Start of Block

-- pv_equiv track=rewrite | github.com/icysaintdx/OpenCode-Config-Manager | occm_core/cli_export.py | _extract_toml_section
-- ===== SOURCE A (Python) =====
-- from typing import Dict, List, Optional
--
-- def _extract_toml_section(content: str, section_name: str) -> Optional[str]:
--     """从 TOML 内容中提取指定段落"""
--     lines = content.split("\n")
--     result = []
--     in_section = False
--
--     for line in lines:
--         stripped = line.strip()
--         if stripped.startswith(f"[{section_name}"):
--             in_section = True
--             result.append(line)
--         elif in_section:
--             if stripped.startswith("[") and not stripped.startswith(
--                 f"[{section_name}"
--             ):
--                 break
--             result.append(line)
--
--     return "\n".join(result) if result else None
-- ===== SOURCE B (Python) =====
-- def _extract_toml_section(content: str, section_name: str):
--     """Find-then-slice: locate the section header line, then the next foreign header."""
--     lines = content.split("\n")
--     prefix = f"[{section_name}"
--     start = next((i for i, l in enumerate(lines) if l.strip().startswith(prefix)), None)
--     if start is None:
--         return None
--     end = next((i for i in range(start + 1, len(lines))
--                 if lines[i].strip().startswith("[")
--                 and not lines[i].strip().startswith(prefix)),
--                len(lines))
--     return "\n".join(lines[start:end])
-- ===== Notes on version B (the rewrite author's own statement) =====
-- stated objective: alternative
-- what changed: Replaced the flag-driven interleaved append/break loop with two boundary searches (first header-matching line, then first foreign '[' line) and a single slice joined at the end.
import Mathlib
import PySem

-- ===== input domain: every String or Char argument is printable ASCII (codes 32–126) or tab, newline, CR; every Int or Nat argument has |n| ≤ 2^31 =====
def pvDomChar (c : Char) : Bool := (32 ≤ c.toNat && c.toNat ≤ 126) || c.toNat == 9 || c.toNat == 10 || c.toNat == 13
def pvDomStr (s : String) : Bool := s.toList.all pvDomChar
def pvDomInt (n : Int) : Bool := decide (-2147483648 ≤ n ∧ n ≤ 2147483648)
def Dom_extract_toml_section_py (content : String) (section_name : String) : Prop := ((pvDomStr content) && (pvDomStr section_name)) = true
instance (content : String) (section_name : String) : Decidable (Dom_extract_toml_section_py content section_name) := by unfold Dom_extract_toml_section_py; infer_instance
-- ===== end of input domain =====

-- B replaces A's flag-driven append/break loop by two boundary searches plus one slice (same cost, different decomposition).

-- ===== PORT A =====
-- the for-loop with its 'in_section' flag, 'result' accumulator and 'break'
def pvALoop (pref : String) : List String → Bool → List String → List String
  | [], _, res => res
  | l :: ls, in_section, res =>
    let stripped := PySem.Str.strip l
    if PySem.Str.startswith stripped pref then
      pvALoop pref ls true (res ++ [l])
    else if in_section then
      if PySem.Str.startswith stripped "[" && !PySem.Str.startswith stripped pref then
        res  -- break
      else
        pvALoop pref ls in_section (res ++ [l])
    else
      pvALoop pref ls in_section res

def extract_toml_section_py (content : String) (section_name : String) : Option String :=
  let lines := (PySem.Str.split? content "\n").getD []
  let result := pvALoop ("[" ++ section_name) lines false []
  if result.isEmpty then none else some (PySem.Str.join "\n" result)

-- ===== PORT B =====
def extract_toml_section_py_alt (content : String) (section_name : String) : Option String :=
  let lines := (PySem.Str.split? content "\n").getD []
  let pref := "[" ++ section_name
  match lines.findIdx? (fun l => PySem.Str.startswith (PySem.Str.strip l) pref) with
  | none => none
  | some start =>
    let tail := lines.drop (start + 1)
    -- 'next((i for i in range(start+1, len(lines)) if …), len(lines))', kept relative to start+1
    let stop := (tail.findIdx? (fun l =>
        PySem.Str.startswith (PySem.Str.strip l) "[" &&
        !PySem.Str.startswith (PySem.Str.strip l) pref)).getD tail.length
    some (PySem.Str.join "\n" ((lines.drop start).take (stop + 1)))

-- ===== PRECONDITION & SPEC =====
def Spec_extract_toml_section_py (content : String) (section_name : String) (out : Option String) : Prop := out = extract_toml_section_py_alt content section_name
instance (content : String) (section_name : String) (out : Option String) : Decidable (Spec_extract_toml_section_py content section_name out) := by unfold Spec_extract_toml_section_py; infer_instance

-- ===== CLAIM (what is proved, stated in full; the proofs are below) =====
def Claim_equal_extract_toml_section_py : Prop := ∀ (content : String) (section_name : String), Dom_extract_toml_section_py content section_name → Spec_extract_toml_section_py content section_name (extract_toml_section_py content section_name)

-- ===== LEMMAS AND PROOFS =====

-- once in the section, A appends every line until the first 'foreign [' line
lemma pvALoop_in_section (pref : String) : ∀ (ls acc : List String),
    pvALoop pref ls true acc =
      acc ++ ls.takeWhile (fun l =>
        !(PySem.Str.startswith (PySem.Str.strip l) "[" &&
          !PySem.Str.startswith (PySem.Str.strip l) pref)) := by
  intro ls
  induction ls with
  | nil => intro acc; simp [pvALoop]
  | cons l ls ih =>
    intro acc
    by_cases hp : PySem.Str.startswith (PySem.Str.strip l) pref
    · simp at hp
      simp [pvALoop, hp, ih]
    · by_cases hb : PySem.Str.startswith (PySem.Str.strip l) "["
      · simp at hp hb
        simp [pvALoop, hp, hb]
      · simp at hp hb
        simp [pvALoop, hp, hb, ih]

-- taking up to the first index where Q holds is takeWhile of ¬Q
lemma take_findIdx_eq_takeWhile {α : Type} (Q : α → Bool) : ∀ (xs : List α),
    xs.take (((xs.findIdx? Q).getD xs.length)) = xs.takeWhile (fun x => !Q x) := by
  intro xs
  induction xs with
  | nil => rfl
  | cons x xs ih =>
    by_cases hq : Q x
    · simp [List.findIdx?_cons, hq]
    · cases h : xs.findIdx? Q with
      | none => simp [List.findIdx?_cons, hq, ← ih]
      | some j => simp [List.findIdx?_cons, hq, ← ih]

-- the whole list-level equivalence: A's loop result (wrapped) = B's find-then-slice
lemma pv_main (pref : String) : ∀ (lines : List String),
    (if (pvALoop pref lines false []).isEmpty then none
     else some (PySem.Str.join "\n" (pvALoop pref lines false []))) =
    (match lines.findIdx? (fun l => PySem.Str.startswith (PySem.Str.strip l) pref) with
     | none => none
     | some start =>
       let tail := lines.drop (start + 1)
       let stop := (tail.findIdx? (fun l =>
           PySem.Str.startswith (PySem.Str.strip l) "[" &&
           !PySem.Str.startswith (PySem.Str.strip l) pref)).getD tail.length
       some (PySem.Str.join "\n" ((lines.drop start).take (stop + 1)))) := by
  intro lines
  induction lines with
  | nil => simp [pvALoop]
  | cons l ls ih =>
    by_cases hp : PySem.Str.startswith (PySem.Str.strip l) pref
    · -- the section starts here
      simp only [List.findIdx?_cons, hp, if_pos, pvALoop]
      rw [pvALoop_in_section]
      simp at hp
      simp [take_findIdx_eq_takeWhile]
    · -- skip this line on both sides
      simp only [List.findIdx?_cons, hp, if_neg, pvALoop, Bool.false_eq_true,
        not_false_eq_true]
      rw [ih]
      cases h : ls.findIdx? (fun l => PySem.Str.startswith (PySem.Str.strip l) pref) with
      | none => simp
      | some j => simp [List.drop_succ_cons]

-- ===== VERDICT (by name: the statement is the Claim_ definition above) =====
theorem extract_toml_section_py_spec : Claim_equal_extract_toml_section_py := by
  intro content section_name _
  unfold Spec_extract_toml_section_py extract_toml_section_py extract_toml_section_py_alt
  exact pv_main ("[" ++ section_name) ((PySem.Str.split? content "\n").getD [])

End of Block

__PROBLEM REQUIREMENTS__
Set down, from the entries above, exactly the lines from the one with "none => simp [List.findIdx?_cons, hq, ← ih]" up to and including the one with "lines false [])))", and no other lines.

__RESULT__
      | none => simp [List.findIdx?_cons, hq, ← ih]
      | some j => simp [List.findIdx?_cons, hq, ← ih]

-- the whole list-level equivalence: A's loop result (wrapped) = B's find-then-slice
lemma pv_main (pref : String) : ∀ (lines : List String),
    (if (pvALoop pref lines false []).isEmpty then none
     else some (PySem.Str.join "\n" (pvALoop pref lines false []))) =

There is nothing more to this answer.